Game Play

If you don't play a lot of videogames — that is, if you have a life — it's hard to understand why anyone would wait in line for days to buy a new console. And despite the media frenzy surrounding the launch last Thursday of the Sony PlayStation 3, I don't feel like I have any more insight.

As you've probably heard, hordes of geeks started waiting in line on Wednesday morning to pick up their very own way to play Genji: Days of the Blade. Well, not really: Many of them are planning to sell the system on eBay, which already has several systems — they normally go for $499-$599 in stores — up for sale, ranging in price from $1,025 to $1,725, complete with a free copy of the "unrated and uncut" DVD for the movie Talladega Nights (what does that have to do with videogames?). "The unit is in hand!" say the captions on the photos. Translation: Look, here's a photo of my hand holding a box!

Reporters went crazy for the guys (and they were mostly guys) standing in line at the flagship Sony store at Metreon. The Chron talked to a 37-year-old man who "just [had] to be here on Day 1" (cough, loser, cough), along with some enterprising fellows planning to turn a profit on their purchases. The Merc (along with about a zillion other outlets) talked to the first guy in line, 21-year-old Chris Toribio of San Francisco, who said he'd "probably" keep his, rather than sell it. In New Jersey, there was even a woman who claimed to be nine months pregnant and feeling contractions. "I'm going to hold out as long as I can," she told a radio station.
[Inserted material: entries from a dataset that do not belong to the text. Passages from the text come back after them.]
-- one round of A's loop strictly decreases the number of nonzero entries (nonnegative list)
theorem countP_clamp_lt (ft : List Int) (m : Int) (hnn : ∀ x ∈ ft, 0 ≤ x)
    (hmem : m ∈ ft.filter (fun x => decide (x ≠ 0))) :
    (ft.map (clampSub m)).countP (fun x => decide (x ≠ 0)) <
      ft.countP (fun x => decide (x ≠ 0)) := by
  rcases List.mem_filter.mp hmem with ⟨hmft, hmne⟩
  have hmne' : m ≠ 0 := by simpa using hmne
  have hmpos : 0 < m := lt_of_le_of_ne (hnn m hmft) (Ne.symm hmne')
  rw [List.countP_map]
  refine countP_lt_of_mem (fun x hx hpx => ?_) hmft (by simpa using hmne') ?_
  · simp only [Function.comp, clampSub] at hpx
    simp at hpx
    simp only [decide_eq_true_eq]
    omega
  · simp [Function.comp, clampSub]

-- the sorted distinct values of a shifted list are the shifted sorted distinct values
theorem sorted_set_shift (l : List Int) (v : Int) :
    PySem.List.sorted (PySem.Set.ofList (l.map (fun x => x - v))) (fun x => x) false =
      (PySem.List.sorted (PySem.Set.ofList l) (fun x => x) false).map (fun x => x - v) := by
  have hinj : Function.Injective (fun x : Int => x - v) := fun a b h => by simpa using h
  refine PySem.List.sorted_eq_of_perm_of_pairwise_lt _ _ _ ?_ ?_
  · rw [List.perm_ext_iff_of_nodup]
    · intro a
      rw [PySem.Set.mem_ofList]
      constructor
      · intro ha
        rcases List.mem_map.mp ha with ⟨w, hw, rfl⟩
        have hw' : w ∈ l := (PySem.Set.mem_ofList _ _).mp ((PySem.List.mem_sorted _ _ _ _).mp hw)
        exact List.mem_map.mpr ⟨w, hw', rfl⟩
      · intro ha
        rcases List.mem_map.mp ha with ⟨w, hw, rfl⟩
        have hw' : w ∈ PySem.List.sorted (PySem.Set.ofList l) (fun x => x) false :=
          (PySem.List.mem_sorted _ _ _ _).mpr ((PySem.Set.mem_ofList _ _).mpr hw)
        exact List.mem_map.mpr ⟨w, hw', rfl⟩
    · exact List.Nodup.map hinj
        ((PySem.List.sorted_ofList_pairwise_lt _).imp (fun h => by omega))
    · exact PySem.Set.nodup_ofList _
  · exact (PySem.List.sorted_ofList_pairwise_lt l).map _ (fun a b h => by omega)
-- pv_equiv track=rewrite | github.com/eroge-69/PyToExe | python-files/PDF-Extract-Test.py | calculate_end_pages
-- ===== SOURCE A (Python) =====
-- def calculate_end_pages(found_pages, total_pages):
--     end_pages = []
--     i = 0
--     while i < len(found_pages):
--         found_page = found_pages[i]
--         if found_page is None:
--             end_pages.append(None)
--             i += 1
--             continue
--         if i + 1 < len(found_pages):
--             j = i + 1
--             while j < len(found_pages) and found_pages[j] is None:
--                 j += 1
--             end_page = found_pages[j] - 1 if j < len(found_pages) else total_pages
--         else:
--             end_page = total_pages
--         end_pages.append(end_page)
--         i += 1
--     return end_pages
-- ===== SOURCE B (Python) =====
-- def calculate_end_pages(found_pages, total_pages):
--     # single backward pass: nxt tracks the nearest non-None value to the right
--     nxt = None
--     out = []
--     for p in reversed(found_pages):
--         if p is None:
--             out.append(None)
--         else:
--             out.append(total_pages if nxt is None else nxt - 1)
--             nxt = p
--     out.reverse()
--     return out
-- ===== Notes on version B (the rewrite author's own statement) =====
-- stated objective: faster
-- what changed: Replaces the forward scan with an inner look-ahead while-loop by a single backward pass that carries the nearest non-None value to the right in an accumulator.
import Mathlib
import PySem

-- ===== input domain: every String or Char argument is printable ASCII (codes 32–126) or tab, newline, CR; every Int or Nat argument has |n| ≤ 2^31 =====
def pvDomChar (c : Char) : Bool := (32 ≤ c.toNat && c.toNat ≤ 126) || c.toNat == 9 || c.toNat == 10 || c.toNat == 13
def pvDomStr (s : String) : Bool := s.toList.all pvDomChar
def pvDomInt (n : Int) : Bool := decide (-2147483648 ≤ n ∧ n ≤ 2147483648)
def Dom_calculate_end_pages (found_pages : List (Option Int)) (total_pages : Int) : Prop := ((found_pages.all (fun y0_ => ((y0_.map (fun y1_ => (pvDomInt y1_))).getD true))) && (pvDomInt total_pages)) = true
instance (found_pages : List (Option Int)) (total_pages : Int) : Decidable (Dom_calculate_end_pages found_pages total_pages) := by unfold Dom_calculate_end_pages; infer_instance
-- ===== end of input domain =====

-- B replaces A's forward scan with an inner look-ahead loop by one backward pass
-- carrying the nearest non-None value to the right (objective: alternative algorithm).


-- ===== PORT A =====
-- A's inner while loop: from position i+1 skip Nones; found_pages[j]-1 if j in range else total_pages
def pvAInner (rest : List (Option Int)) (total_pages : Int) : Int :=
  match rest with
  | [] => total_pages
  | none :: t => pvAInner t total_pages
  | some v :: _ => v - 1

-- A's outer while over i, one step per element (the suffix from i is the match scrutinee)
def calculate_end_pages (found_pages : List (Option Int)) (total_pages : Int) : List (Option Int) :=
  match found_pages with
  | [] => []
  | none :: t => none :: calculate_end_pages t total_pages
  | some _ :: t => some (pvAInner t total_pages) :: calculate_end_pages t total_pages

-- ===== PORT B =====
-- backward pass (Python's reversed-for + final reverse = a foldr over the list), state = (nxt, out)
def calculate_end_pages_alt (found_pages : List (Option Int)) (total_pages : Int) : List (Option Int) :=
  (found_pages.foldr
    (fun p (st : Option Int × List (Option Int)) =>
      match p with
      | none => (st.1, none :: st.2)
      | some v => (some v, (some (match st.1 with | none => total_pages | some n => n - 1)) :: st.2))
    (none, [])).2

-- ===== PRECONDITION & SPEC =====
def Spec_calculate_end_pages (found_pages : List (Option Int)) (total_pages : Int) (out : List (Option Int)) : Prop := out = calculate_end_pages_alt found_pages total_pages
instance (found_pages : List (Option Int)) (total_pages : Int) (out : List (Option Int)) : Decidable (Spec_calculate_end_pages found_pages total_pages out) := by unfold Spec_calculate_end_pages; infer_instance

-- ===== CLAIM (what is proved, stated in full; the proofs are below) =====
def Claim_equal_calculate_end_pages : Prop := ∀ (found_pages : List (Option Int)) (total_pages : Int), Dom_calculate_end_pages found_pages total_pages → Spec_calculate_end_pages found_pages total_pages (calculate_end_pages found_pages total_pages)

-- ===== LEMMAS AND PROOFS =====
-- first non-None value of the list (what B's nxt accumulator equals after processing a suffix)
def pvFirstSome (l : List (Option Int)) : Option Int :=
  match l with
  | [] => none
  | none :: t => pvFirstSome t
  | some v :: _ => some v

theorem pvAInner_eq (l : List (Option Int)) (tp : Int) :
    pvAInner l tp = (match pvFirstSome l with | none => tp | some n => n - 1) := by
  induction l with
  | nil => rfl
  | cons h t ih => cases h <;> simp [pvAInner, pvFirstSome, ih]

theorem pvFold_invariant (l : List (Option Int)) (tp : Int) :
    (l.foldr
      (fun p (st : Option Int × List (Option Int)) =>
        match p with
        | none => (st.1, none :: st.2)
        | some v => (some v, (some (match st.1 with | none => tp | some n => n - 1)) :: st.2))
      (none, []))
    = (pvFirstSome l, calculate_end_pages l tp) := by
  induction l with
  | nil => rfl
  | cons h t ih =>
    cases h with
    | none => simp [List.foldr, ih, pvFirstSome, calculate_end_pages]
    | some v =>
      simp only [List.foldr, ih, pvFirstSome, calculate_end_pages]
      simp [pvAInner_eq]

-- ===== VERDICT (by name: the statement is the Claim_ definition above) =====
theorem calculate_end_pages_spec : Claim_equal_calculate_end_pages := by
  intro fp tp _
  unfold Spec_calculate_end_pages calculate_end_pages_alt
  rw [pvFold_invariant]
-- pv_equiv track=rewrite | github.com/arcboundrav/layer_sort | combinatorics.py | translate_list_of_sublist_of_objects_into_list_of_sublist_of_indices
-- ===== SOURCE A (Python) =====
-- def translate_list_of_sublist_of_objects_into_list_of_sublist_of_indices(list_of_sublist_of_objects):
--     counter = 0
--     result = []
--     translation_dict = {}
--     for sublist_of_objects in list_of_sublist_of_objects:
--         derived_sublist = []
--         for object in sublist_of_objects:
--             derived_sublist.append(counter)
--             translation_dict[counter] = object
--             counter += 1
--         result.append(derived_sublist)
--     return result, translation_dict
-- ===== SOURCE B (Python) =====
-- def translate_list_of_sublist_of_objects_into_list_of_sublist_of_indices(list_of_sublist_of_objects):
--     sublists = [list(s) for s in list_of_sublist_of_objects]
--     result = []
--     offset = 0
--     for s in sublists:
--         result.append(list(range(offset, offset + len(s))))
--         offset += len(s)
--     translation_dict = dict(enumerate(x for s in sublists for x in s))
--     return result, translation_dict
-- ===== Notes on version B (the rewrite author's own statement) =====
-- stated objective: alternative
-- what changed: Replaces the single per-element counter loop that builds both outputs at once with an offset/prefix-sum pass emitting each sublist's indices as range(offset, offset+len), and builds the translation dict independently as dict(enumerate(flattened)).
import Mathlib
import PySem

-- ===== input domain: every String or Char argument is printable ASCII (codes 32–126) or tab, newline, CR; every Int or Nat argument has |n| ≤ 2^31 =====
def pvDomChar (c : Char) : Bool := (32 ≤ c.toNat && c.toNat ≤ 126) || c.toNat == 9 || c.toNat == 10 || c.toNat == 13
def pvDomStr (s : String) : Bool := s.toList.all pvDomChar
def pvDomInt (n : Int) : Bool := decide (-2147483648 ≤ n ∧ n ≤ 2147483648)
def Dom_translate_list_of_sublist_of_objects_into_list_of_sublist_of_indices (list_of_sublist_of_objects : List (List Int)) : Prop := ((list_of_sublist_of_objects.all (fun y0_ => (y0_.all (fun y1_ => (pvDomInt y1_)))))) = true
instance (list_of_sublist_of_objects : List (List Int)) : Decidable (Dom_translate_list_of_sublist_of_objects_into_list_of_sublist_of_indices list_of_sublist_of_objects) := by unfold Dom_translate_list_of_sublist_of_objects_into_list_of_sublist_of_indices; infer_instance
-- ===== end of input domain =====

-- B builds the index sublists from running offsets via range() and the translation dict from enumerate() of the flattened input, instead of A's single per-element counter loop; same cost, different decomposition.


-- ===== PORT A =====
-- inner loop: 'for object in sublist: derived_sublist.append(counter); translation_dict[counter] = object; counter += 1'
def pvInnerA : List Int → Int → List Int → PySem.Dict Int Int → Int × List Int × PySem.Dict Int Int
  | [], counter, derived, td => (counter, derived, td)
  | obj :: rest, counter, derived, td =>
      pvInnerA rest (counter + 1) (derived ++ [counter]) (td.insert counter obj)

-- outer loop: 'for sublist_of_objects in list_of_sublist_of_objects: … result.append(derived_sublist)'
def pvOuterA : List (List Int) → Int → List (List Int) → PySem.Dict Int Int → List (List Int) × PySem.Dict Int Int
  | [], _, result, td => (result, td)
  | sub :: rest, counter, result, td =>
      let st := pvInnerA sub counter [] td
      pvOuterA rest st.1 (result ++ [st.2.1]) st.2.2

def translate_list_of_sublist_of_objects_into_list_of_sublist_of_indices (list_of_sublist_of_objects : List (List Int)) : List (List Int) × (List (Int × Int)) :=
  let r := pvOuterA list_of_sublist_of_objects 0 [] PySem.Dict.empty
  (r.1, r.2.items)

-- ===== PORT B =====
-- offset loop: 'for s in sublists: result.append(list(range(offset, offset+len(s)))); offset += len(s)'
def pvRangesB (sublists : List (List Int)) : Int × List (List Int) :=
  sublists.foldl (fun acc s => (acc.1 + s.length, acc.2 ++ [PySem.List.pyRange acc.1 (acc.1 + s.length) 1])) (0, [])

-- 'dict(enumerate(x for s in sublists for x in s))': pair indices 0..n-1 with the flattened elements, then dict()
def pvEnumPairs (flat : List Int) : List (Int × Int) :=
  (PySem.List.pyRange 0 flat.length 1).zip flat

def translate_list_of_sublist_of_objects_into_list_of_sublist_of_indices_alt (list_of_sublist_of_objects : List (List Int)) : List (List Int) × (List (Int × Int)) :=
  let result := (pvRangesB list_of_sublist_of_objects).2
  let translation_dict :=
    (pvEnumPairs list_of_sublist_of_objects.flatten).foldl (fun d p => d.insert p.1 p.2) PySem.Dict.empty
  (result, translation_dict.items)

-- ===== PRECONDITION & SPEC =====
def Spec_translate_list_of_sublist_of_objects_into_list_of_sublist_of_indices (list_of_sublist_of_objects : List (List Int)) (out : List (List Int) × (List (Int × Int))) : Prop := out = translate_list_of_sublist_of_objects_into_list_of_sublist_of_indices_alt list_of_sublist_of_objects
instance (list_of_sublist_of_objects : List (List Int)) (out : List (List Int) × (List (Int × Int))) : Decidable (Spec_translate_list_of_sublist_of_objects_into_list_of_sublist_of_indices list_of_sublist_of_objects out) := by unfold Spec_translate_list_of_sublist_of_objects_into_list_of_sublist_of_indices; infer_instance

-- ===== CLAIM (what is proved, stated in full; the proofs are below) =====
def Claim_equal_translate_list_of_sublist_of_objects_into_list_of_sublist_of_indices : Prop := ∀ (list_of_sublist_of_objects : List (List Int)), Dom_translate_list_of_sublist_of_objects_into_list_of_sublist_of_indices list_of_sublist_of_objects → Spec_translate_list_of_sublist_of_objects_into_list_of_sublist_of_indices list_of_sublist_of_objects (translate_list_of_sublist_of_objects_into_list_of_sublist_of_indices list_of_sublist_of_objects)


-- ===== LEMMAS AND PROOFS =====
theorem pvInnerA_spec (sub : List Int) : ∀ (c : Int) (ds : List Int) (td : PySem.Dict Int Int),
    (∀ k ∈ td.keys, k < c) →
    pvInnerA sub c ds td =
      (c + sub.length, ds ++ PySem.List.pyRange c (c + sub.length) 1, (pvInnerA sub c ds td).2.2) ∧
    (pvInnerA sub c ds td).2.2.items = td.items ++ (PySem.List.pyRange c (c + sub.length) 1).zip sub ∧
    (∀ k ∈ (pvInnerA sub c ds td).2.2.keys, k < c + sub.length) := by
  induction sub with
  | nil =>
      intro c ds td h
      refine ⟨by simp [pvInnerA], by simp [pvInnerA], by simpa [pvInnerA] using h⟩
  | cons obj rest ih =>
      intro c ds td h
      have hnc : td.contains c = false := by
        by_contra hc
        have : c ∈ td.keys := (PySem.Dict.contains_iff_mem_keys td c).mp (by
          cases hcc : td.contains c
          · exact absurd hcc hc
          · rfl)
        exact absurd (h c this) (lt_irrefl c)
      have hk' : ∀ k ∈ (td.insert c obj).keys, k < c + 1 := by
        intro k hk
        rcases (PySem.Dict.mem_keys_insert td c k obj).mp hk with rfl | hk
        · omega
        · have := h k hk; omega
      obtain ⟨h1, h2, h3⟩ := ih (c + 1) (ds ++ [c]) (td.insert c obj) hk'
      have he : c + (((obj :: rest).length : Nat) : Int) = c + 1 + ((rest.length : Nat) : Int) := by
        push_cast [List.length_cons]; ring
      have hrange : PySem.List.pyRange c (c + ((obj :: rest).length : Nat)) 1
          = c :: PySem.List.pyRange (c + 1) (c + 1 + (rest.length : Nat)) 1 := by
        rw [he, PySem.List.pyRange_one_cons (by omega)]
      refine ⟨?_, ?_, ?_⟩
      · show pvInnerA rest (c+1) (ds ++ [c]) (td.insert c obj) = _
        rw [h1, hrange]
        refine congrArg₂ Prod.mk ?_ (congrArg₂ Prod.mk ?_ ?_)
        · push_cast [List.length_cons]; ring
        · simp
        · simp [pvInnerA]
      · show (pvInnerA rest (c+1) (ds ++ [c]) (td.insert c obj)).2.2.items = _
        rw [h2, hrange, PySem.Dict.items_insert_of_not_contains td obj hnc]
        simp
      · show ∀ k ∈ (pvInnerA rest (c+1) (ds ++ [c]) (td.insert c obj)).2.2.keys, _
        intro k hk
        have := h3 k hk
        push_cast [List.length_cons] at this ⊢; omega

theorem pvOuterA_spec (l : List (List Int)) : ∀ (c : Int) (res : List (List Int)) (td : PySem.Dict Int Int),
    (∀ k ∈ td.keys, k < c) →
    (pvOuterA l c res td).1 = (l.foldl (fun acc s => (acc.1 + (s.length : Int), acc.2 ++ [PySem.List.pyRange acc.1 (acc.1 + s.length) 1])) (c, res)).2 ∧
    (pvOuterA l c res td).2.items = td.items ++ (PySem.List.pyRange c (c + l.flatten.length) 1).zip l.flatten ∧
    (∀ k ∈ (pvOuterA l c res td).2.keys, k < c + l.flatten.length) := by
  induction l with
  | nil =>
      intro c res td h
      refine ⟨by simp [pvOuterA], by simp [pvOuterA], by simpa [pvOuterA] using h⟩
  | cons sub rest ih =>
      intro c res td h
      obtain ⟨h1, h2, h3⟩ := pvInnerA_spec sub c [] td h
      have hstep : pvOuterA (sub :: rest) c res td
          = pvOuterA rest (c + sub.length) (res ++ [PySem.List.pyRange c (c + sub.length) 1]) (pvInnerA sub c [] td).2.2 := by
        show pvOuterA rest (pvInnerA sub c [] td).1 (res ++ [(pvInnerA sub c [] td).2.1]) (pvInnerA sub c [] td).2.2 = _
        rw [show (pvInnerA sub c [] td).1 = c + sub.length from by rw [h1],
            show (pvInnerA sub c [] td).2.1 = [] ++ PySem.List.pyRange c (c + sub.length) 1 from by rw [h1]]
        simp
      obtain ⟨g1, g2, g3⟩ := ih (c + sub.length) (res ++ [PySem.List.pyRange c (c + sub.length) 1]) (pvInnerA sub c [] td).2.2 h3
      have he : c + (((sub :: rest).flatten.length : Nat) : Int)
          = c + (sub.length : Int) + (rest.flatten.length : Int) := by
        rw [List.flatten_cons, List.length_append]; push_cast; ring
      have hsplit : PySem.List.pyRange c (c + ((sub :: rest).flatten.length : Nat)) 1
          = PySem.List.pyRange c (c + sub.length) 1 ++ PySem.List.pyRange (c + sub.length) (c + sub.length + rest.flatten.length) 1 := by
        rw [he, PySem.List.pyRange_one_append c (c + sub.length) _ (by omega) (by omega)]
      have hlen : (PySem.List.pyRange c (c + sub.length) 1).length = sub.length := by
        rw [PySem.List.length_pyRange_one]; omega
      refine ⟨?_, ?_, ?_⟩
      · rw [hstep, g1]; rfl
      · rw [hstep, g2, h2, hsplit, List.flatten_cons, List.zip_append (by rw [hlen])]
        simp
      · intro k hk
        rw [hstep] at hk
        have := g3 k hk
        rw [List.flatten_cons, List.length_append]
        push_cast at this ⊢; omega

theorem pvEnum_dict_items (flat : List Int) :
    ((pvEnumPairs flat).foldl (fun d p => d.insert p.1 p.2) (PySem.Dict.empty : PySem.Dict Int Int)).items
      = pvEnumPairs flat := by
  have hlen : (PySem.List.pyRange 0 (flat.length : Int) 1).length = flat.length := by
    rw [PySem.List.length_pyRange_one]; omega
  have hfst : (pvEnumPairs flat).map Prod.fst = PySem.List.pyRange 0 (flat.length : Int) 1 :=
    List.map_fst_zip (by rw [hlen])
  have := PySem.Dict.items_foldl_insert_fresh (pvEnumPairs flat) Prod.fst Prod.snd
      (PySem.Dict.empty : PySem.Dict Int Int)
      (fun a _ => PySem.Dict.contains_empty a.1)
      (by rw [hfst]; exact PySem.List.nodup_pyRange_one 0 _)
  simpa using this

-- ===== VERDICT (by name: the statement is the Claim_ definition above) =====
theorem translate_list_of_sublist_of_objects_into_list_of_sublist_of_indices_spec : Claim_equal_translate_list_of_sublist_of_objects_into_list_of_sublist_of_indices := by
  intro l _
  unfold Spec_translate_list_of_sublist_of_objects_into_list_of_sublist_of_indices
  obtain ⟨h1, h2, _⟩ := pvOuterA_spec l 0 [] PySem.Dict.empty (by simp [PySem.Dict.keys_empty])
  have ea : translate_list_of_sublist_of_objects_into_list_of_sublist_of_indices l
      = ((pvOuterA l 0 [] PySem.Dict.empty).1, (pvOuterA l 0 [] PySem.Dict.empty).2.items) := rfl
  have eb : translate_list_of_sublist_of_objects_into_list_of_sublist_of_indices_alt l
      = ((pvRangesB l).2, ((pvEnumPairs l.flatten).foldl (fun d p => d.insert p.1 p.2) PySem.Dict.empty).items) := rfl
  rw [ea, eb, pvEnum_dict_items]
  refine congrArg₂ Prod.mk ?_ ?_
  · rw [h1]; rfl
  · rw [h2]; simp [pvEnumPairs, PySem.Dict.empty]
-- pv_equiv track=rewrite | github.com/raim95/time_manager | defs.py | only_time_in_message
-- ===== SOURCE A (Python) =====
-- def only_time_in_message(time_1):
--     if len(time_1) == 3 or len(time_1) == 7:
--         time_1.insert(0, '0')
--     if len(time_1) == 4:
--         time_1[0] = str(time_1[0]) + str(time_1[1])
--         time_1[1] = str(time_1[2]) + str(time_1[3])
--         time_1.pop(3)
--         time_1.pop(2)
--     elif len(time_1) == 8:
--         time_1[0] = str(time_1[0]) + str(time_1[1])
--         time_1[1] = str(time_1[2]) + str(time_1[3])
--         time_1[2] = str(time_1[4]) + str(time_1[5])
--         time_1[3] = str(time_1[6]) + str(time_1[7])
--         for i in range(4):
--             time_1.pop(4)
--     return time_1
-- ===== SOURCE B (Python) =====
-- def only_time_in_message(time_1):
--     n = len(time_1)
--     if n == 3 or n == 7:
--         time_1.insert(0, '0')
--         n += 1
--     if n != 4 and n != 8:
--         return time_1
--     out = []
--     pending = None
--     for x in time_1:
--         if pending is None:
--             pending = str(x)
--         else:
--             out.append(pending + str(x))
--             pending = None
--     time_1[:] = out
--     return time_1
-- ===== Notes on version B (the rewrite author's own statement) =====
-- stated objective: alternative
-- what changed: Replaces A's hardcoded index assignments and pop sequences for lengths 4 and 8 with a single streaming fold over the elements that keeps a pending carry and emits one merged string per filled pair, never indexing or popping.
import Mathlib
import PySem

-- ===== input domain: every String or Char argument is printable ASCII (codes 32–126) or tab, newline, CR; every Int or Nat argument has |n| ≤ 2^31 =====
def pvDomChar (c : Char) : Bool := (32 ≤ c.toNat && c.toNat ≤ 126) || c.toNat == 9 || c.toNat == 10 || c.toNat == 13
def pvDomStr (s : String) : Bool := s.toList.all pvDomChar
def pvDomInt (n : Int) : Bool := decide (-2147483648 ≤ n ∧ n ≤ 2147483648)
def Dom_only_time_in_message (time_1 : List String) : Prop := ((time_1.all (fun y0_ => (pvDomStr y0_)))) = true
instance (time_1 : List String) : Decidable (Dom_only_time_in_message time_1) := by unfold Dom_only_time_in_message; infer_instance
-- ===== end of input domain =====

-- B replaces A's unrolled index/pop blocks with one streaming fold carrying a pending element (alternative decomposition); equivalence is about the returned value (both mutate the argument in place).


-- ===== PORT A =====
def only_time_in_message (time_1 : List String) : List String :=
  -- if len == 3 or len == 7: time_1.insert(0, '0')
  let t := if time_1.length = 3 ∨ time_1.length = 7 then "0" :: time_1 else time_1
  if t.length = 4 then
    -- t[0] = t[0]+t[1]; t[1] = t[2]+t[3]; pop(3); pop(2)
    match t with
    | [a, b, c, d] => [a ++ b, c ++ d]
    | _ => t
  else if t.length = 8 then
    -- four pairwise assignments, then pop(4) four times
    match t with
    | [a, b, c, d, e, f, g, h] => [a ++ b, c ++ d, e ++ f, g ++ h]
    | _ => t
  else t

-- ===== PORT B =====
-- streaming fold: state = (emitted pairs, pending carry); emits pending ++ x whenever the carry is full
def only_time_in_message_alt (time_1 : List String) : List String :=
  let t := if time_1.length = 3 ∨ time_1.length = 7 then "0" :: time_1 else time_1
  if t.length ≠ 4 ∧ t.length ≠ 8 then t
  else
    (t.foldl (fun (st : List String × Option String) x =>
      match st.2 with
      | none => (st.1, some x)
      | some p => (st.1 ++ [p ++ x], none)) ([], none)).1

-- ===== PRECONDITION & SPEC =====
def Spec_only_time_in_message (time_1 : List String) (out : List String) : Prop := out = only_time_in_message_alt time_1
instance (time_1 : List String) (out : List String) : Decidable (Spec_only_time_in_message time_1 out) := by unfold Spec_only_time_in_message; infer_instance

-- ===== CLAIM =====
def Claim_equal_only_time_in_message : Prop := ∀ (time_1 : List String), Dom_only_time_in_message time_1 → Spec_only_time_in_message time_1 (only_time_in_message time_1)

-- ===== LEMMAS AND PROOFS =====

-- ===== VERDICT =====
theorem only_time_in_message_spec : Claim_equal_only_time_in_message := by
  intro time_1 _
  unfold Spec_only_time_in_message only_time_in_message only_time_in_message_alt
  generalize (if time_1.length = 3 ∨ time_1.length = 7 then "0" :: time_1 else time_1) = t
  rcases t with _ | ⟨a, _ | ⟨b, _ | ⟨c, _ | ⟨d, _ | ⟨e, _ | ⟨f, _ | ⟨g, _ | ⟨h, _ | ⟨i, rest⟩⟩⟩⟩⟩⟩⟩⟩⟩ <;>
    simp [List.foldl, List.length]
The tech blog Engaget did a roundup of violence among PS3 crowds around the country: "an actual shooting (none of this BB nonsense), hospitalizations aplenty," plus an armed holdup, a riot at a Circuit City, a rowdy crowd getting pepper-sprayed in Virginia, and an escaped suspected rapist hiding out in a PS3 line at a Best Buy in Kentucky. This was for a game?

PC Gamer magazine even gave some S.F. guy named Neil (no last name — was he too embarrassed?) $7,500 to sign a contract saying he'd never own a PS3. The rag's people did it to "convert one diehard PS3 fan to PC gaming," according to their Web site.

My take on all these hard-core thumb jockeys? This was probably the longest any of them had spent outside in ages — since the release of the PS2.